I also want to look into feature extractor backbone + VAE instead. I might perform better for generalized usecases where we can get image from different angles, and offsets etc.
Will also look into more VAE + FSL possibilities.
- EDA & Dataset Download: Exploratory data analysis, dataset structure, and citation/license details.
- Make Dataset: PyTorch dataset and dataloader creation.
- Autoencoder Baseline
- ResNet50 + KNN
- ResNet50 + Autoencoder
- PatchCore
- ViT + KNN
- Deep Learning: PyTorch, torchvision, transformers
- Computer Vision: Feature extraction, autoencoders, memory banks, anomaly detection
- Visualization: Matplotlib, seaborn, t-SNE, heatmaps
- Experimentation: Jupyter Notebooks, Colab, Implementing papers, and also implementing my own ideas using the papers, like using Vision Transformer backbone instead of ResNet50 etc.
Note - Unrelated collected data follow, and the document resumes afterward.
-- pv_equiv track=rewrite | github.com/romeshprasad/DE_sim | Jackson_network/convert_data.py | get_full_path
-- ===== SOURCE A (Python) =====
-- def get_full_path(stage_workers, server_config):
--     path = ["0"]
--     current_server = 0
--     for i, num_servers in enumerate(server_config):
--         current_server += num_servers
--         path.append(str(current_server - num_servers + stage_workers[i]))
--     path.append(str(current_server + 1))
--     return "-".join(path)
-- ===== SOURCE B (Python) =====
-- def get_full_path(stage_workers, server_config):
--     # Back-to-front build: take the grand total of servers first, then walk the
--     # zipped configs in reverse, subtracting each stage off the total and
--     # prepending its piece (separator baked in); no "-".join of bare parts.
--     n = len(server_config)
--     t = sum(server_config)
--     pieces = ["-" + str(t + 1)]
--     for w, s in zip(reversed(stage_workers[:n]), reversed(server_config)):
--         t -= s
--         pieces.append("-" + str(t + w))
--     pieces.append("0")
--     pieces.reverse()
--     return "".join(pieces)
-- ===== Notes on version B (the rewrite author's own statement) =====
-- stated objective: alternative
-- what changed: Replaces A's forward loop that accumulates a running server sum and joins bare parts with '-' by a back-to-front build: compute the grand total first, walk the zipped configs in reverse subtracting each stage, collect pieces with the separator baked in, reverse, and concatenate.
import Mathlib
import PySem

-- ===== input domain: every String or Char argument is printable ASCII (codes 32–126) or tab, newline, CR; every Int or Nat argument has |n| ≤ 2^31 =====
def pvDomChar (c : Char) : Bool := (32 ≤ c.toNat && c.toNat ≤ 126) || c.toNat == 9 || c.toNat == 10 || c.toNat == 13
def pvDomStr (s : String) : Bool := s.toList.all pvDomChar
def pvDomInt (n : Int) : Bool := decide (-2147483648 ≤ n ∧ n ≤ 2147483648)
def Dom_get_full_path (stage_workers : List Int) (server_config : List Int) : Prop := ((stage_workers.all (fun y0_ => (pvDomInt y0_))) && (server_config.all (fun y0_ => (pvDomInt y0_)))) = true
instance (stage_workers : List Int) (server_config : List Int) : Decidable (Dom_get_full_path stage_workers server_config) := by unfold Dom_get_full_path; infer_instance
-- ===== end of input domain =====

-- B replaces A's list-building loop + join by a recursion over the zipped
-- configs that concatenates the hyphenated string directly (alternative
-- decomposition, same cost).

-- ===== PORT A =====
-- stage_workers[i]: pyGet? = none is Python's IndexError; Pre_ keeps the index in range,
-- so the `.getD 0` default is never reached on admitted inputs.
def get_full_path (stage_workers : List Int) (server_config : List Int) : String :=
  let st :=
    (PySem.List.enumerate server_config 0).foldl
      (fun (st : List String × Int) (p : Int × Int) =>
        let cur := st.2 + p.2
        (st.1 ++ [PySem.Int.toStr (cur - p.2 + (PySem.List.pyGet? stage_workers p.1).getD 0)], cur))
      (["0"], 0)
  PySem.Str.join "-" (st.1 ++ [PySem.Int.toStr (st.2 + 1)])

-- ===== PORT B =====
-- Source B: grand total first, then a loop over zip(reversed(sw[:n]), reversed(sc))
-- that subtracts and appends pieces; pieces.reverse(); "".join(pieces).
def get_full_path_alt (stage_workers : List Int) (server_config : List Int) : String :=
  let n := server_config.length
  let t := server_config.sum
  let pieces : List String := ["-" ++ PySem.Int.toStr (t + 1)]
  let st :=
    (((PySem.List.slice stage_workers none (some (n : Int))).reverse).zip
        server_config.reverse).foldl
      (fun (st : List String × Int) (p : Int × Int) =>
        let t' := st.2 - p.2
        (st.1 ++ ["-" ++ PySem.Int.toStr (t' + p.1)], t'))
      (pieces, t)
  PySem.Str.join "" ((st.1 ++ ["0"]).reverse)

-- ===== PRECONDITION & SPEC =====
-- Pre_ excludes exactly the inputs where Python A raises IndexError
-- (server_config longer than stage_workers).
def Pre_get_full_path (stage_workers : List Int) (server_config : List Int) : Prop :=
  server_config.length ≤ stage_workers.length
instance (stage_workers : List Int) (server_config : List Int) : Decidable (Pre_get_full_path stage_workers server_config) := by unfold Pre_get_full_path; infer_instance
def pvWitness_get_full_path : List Int × List Int := ([1, 2, 3], [4, 5, 6])

def Spec_get_full_path (stage_workers : List Int) (server_config : List Int) (out : String) : Prop := out = get_full_path_alt stage_workers server_config
instance (stage_workers : List Int) (server_config : List Int) (out : String) : Decidable (Spec_get_full_path stage_workers server_config out) := by unfold Spec_get_full_path; infer_instance

-- ===== CLAIM (what is proved, stated in full; the proofs are below) =====
def Claim_equal_get_full_path : Prop := ∀ (stage_workers : List Int) (server_config : List Int), Dom_get_full_path stage_workers server_config → Pre_get_full_path stage_workers server_config → Spec_get_full_path stage_workers server_config (get_full_path stage_workers server_config)

-- ===== LEMMAS AND PROOFS =====

-- A's loop, fully unrolled: the path accumulates one entry per stage, each
-- carrying the running sum before that stage plus the stage's worker count.
lemma foldA (sw : List Int) :
    ∀ (sc : List Int) (s : Int) (path : List String) (c : Int),
      (PySem.List.enumerate sc s).foldl
        (fun (st : List String × Int) (p : Int × Int) =>
          let cur := st.2 + p.2
          (st.1 ++ [PySem.Int.toStr (cur - p.2 + (PySem.List.pyGet? sw p.1).getD 0)], cur))
        (path, c)
      = (path ++ (List.range sc.length).map
            (fun i => PySem.Int.toStr (c + (sc.take i).sum + (PySem.List.pyGet? sw (s + i)).getD 0)),
         c + sc.sum) := by
  intro sc
  induction sc with
  | nil => intro s path c; simp
  | cons x sc ih =>
    intro s path c
    rw [PySem.List.enumerate_cons, List.foldl_cons]
    simp only []
    rw [ih]
    simp only [List.length_cons, List.range_succ_eq_map, List.map_cons, List.map_map,
      List.append_assoc, List.singleton_append, List.sum_cons, Prod.mk.injEq]
    refine ⟨?_, by ring⟩
    congr 1
    simp only [List.cons.injEq]
    constructor
    · have h : s + ((0 : Nat) : Int) = s := by push_cast; ring
      rw [h]
      congr 1
      simp
    · apply List.map_congr_left
      intro j _
      simp only [Function.comp, List.take_succ_cons, List.sum_cons]
      have h : s + ((j + 1 : Nat) : Int) = s + 1 + (j : Int) := by push_cast; ring
      rw [h]
      congr 1
      ring

-- "".join of (a :: l) splits off its head.
lemma joinE (a : List Char) (l : List (List Char)) :
    PySem.Chars.join [] (a :: l) = a ++ PySem.Chars.join [] l := by
  cases l with
  | nil => simp [PySem.Chars.join_singleton]
  | cons b l => rw [PySem.Chars.join_cons_cons]; simp

-- "-".join of bare parts = "".join of the same parts with "-" baked into each tail piece.
lemma joinDashEmpty (l : List String) : ∀ (x : String),
    PySem.Str.join "-" (x :: l) = PySem.Str.join "" (x :: l.map (fun p => "-" ++ p)) := by
  induction l with
  | nil => intro x; apply String.toList_inj.mp; simp [PySem.Str.join]
  | cons y l ih =>
    intro x
    apply String.toList_inj.mp
    have h := congrArg String.toList (ih y)
    simp only [PySem.Str.join, List.map_cons, String.toList_append, String.toList_ofList] at h ⊢
    simp only [show ("" : String).toList = [] from rfl,
      show ("-" : String).toList = ['-'] from rfl] at h ⊢
    rw [joinE] at h
    rw [PySem.Chars.join_cons_cons, PySem.Chars.join_cons_cons, joinE]
    simp [h]

-- B's reversed loop as a foldr, fully unrolled: each pair contributes a piece
-- carrying the total minus everything from its stage on, plus its worker count.
lemma foldB (sc : List Int) :
    ∀ (sw : List Int) (t : Int) (init : List String), sw.length = sc.length →
      (sw.zip sc).foldr
        (fun p (st : List String × Int) =>
          (st.1 ++ ["-" ++ PySem.Int.toStr ((st.2 - p.2) + p.1)], st.2 - p.2))
        (init, t)
      = (init ++ ((List.range sc.length).map
            (fun i => "-" ++ PySem.Int.toStr (t - sc.sum + (sc.take i).sum + sw[i]?.getD 0))).reverse,
         t - sc.sum) := by
  induction sc with
  | nil =>
    intro sw t init h
    rw [List.length_eq_zero_iff.mp h]
    simp
  | cons v sc ih =>
    intro sw t init h
    cases sw with
    | nil => simp at h
    | cons w sw =>
      simp only [List.zip_cons_cons, List.foldr_cons]
      rw [ih sw t init (by simpa using h)]
      simp only [List.length_cons, List.range_succ_eq_map, List.map_cons, List.map_map,
        List.sum_cons, List.reverse_cons, Prod.mk.injEq]
      have hmap : List.map
            ((fun i => "-" ++ PySem.Int.toStr (t - (v + sc.sum) + (List.take i (v :: sc)).sum +
                (w :: sw)[i]?.getD 0)) ∘ Nat.succ) (List.range sc.length)
          = List.map (fun i => "-" ++ PySem.Int.toStr (t - sc.sum + (List.take i sc).sum +
                sw[i]?.getD 0)) (List.range sc.length) := by
        apply List.map_congr_left
        intro j _
        simp only [Function.comp, List.take_succ_cons, List.sum_cons, List.getElem?_cons_succ]
        congr 2
        ring
      refine ⟨?_, by ring⟩
      rw [List.append_assoc, hmap]
      congr 2
      simp only [List.take_zero, List.sum_nil, List.getElem?_cons_zero, Option.getD_some]
      congr 2
      ring

-- ===== VERDICT (by name: the statement is the Claim_ definition above) =====
theorem get_full_path_spec : Claim_equal_get_full_path := by
  intro sw sc _ hpre
  unfold Spec_get_full_path get_full_path get_full_path_alt
  rw [foldA sw sc 0]
  simp only [List.cons_append]
  rw [joinDashEmpty _ "0"]
  have hsl : PySem.List.slice sw none (some ((sc.length : Nat) : Int)) = sw.take sc.length := by
    simp [PySem.List.slice_to_natCast]
  rw [hsl]
  have hlen : (sw.take sc.length).length = sc.length := by
    simp [List.length_take, Nat.min_eq_left hpre]
  rw [show ((sw.take sc.length).reverse.zip sc.reverse)
        = ((sw.take sc.length).zip sc).reverse from by
      simp [List.zip_eq_zipWith, List.reverse_zipWith hlen]]
  rw [List.foldl_reverse]
  rw [foldB sc (sw.take sc.length) sc.sum _ hlen]
  simp only [List.reverse_append, List.reverse_reverse, List.reverse_cons, List.reverse_nil,
    List.nil_append, List.cons_append, List.map_append, List.map_cons,
    List.map_nil]
  congr 2
  rw [List.map_map]
  congr 1
  · apply List.map_congr_left
    intro i hi
    have hi' : i < sc.length := List.mem_range.mp hi
    simp only [Function.comp]
    rw [show ((0 : Int) + (i : Int)) = ((i : Nat) : Int) from by ring, PySem.List.pyGet?_natCast,
      List.getElem?_take_of_lt hi']
    congr 2
    ring
  · simp only [List.cons.injEq, and_true]
    congr 2
    ring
- Reproducibility: Dataset download, preprocessing, and clear notebook structure
- MVTec AD Dataset: Paul Bergmann, Michael Fauser, David Sattlegger, and Carsten Steger, "A Comprehensive Real-World Dataset for Unsupervised Anomaly Detection", CVPR 2019. [project page]
- PatchCore: Neumann, Lukas, et al. "PatchCore: Towards Total Recall in Industrial Anomaly Detection." CVPR 2021. [arXiv]
- Towards Total Recall in Industrial Anomaly Detection (PatchCore)
- Expand to other MVTec AD classes beyond carpets.
- Deploy a demo for real-time anomaly detection.
- Explore feature extractor backbones with variational autoencoders (VAE) and few-shot learning (FSL) approaches.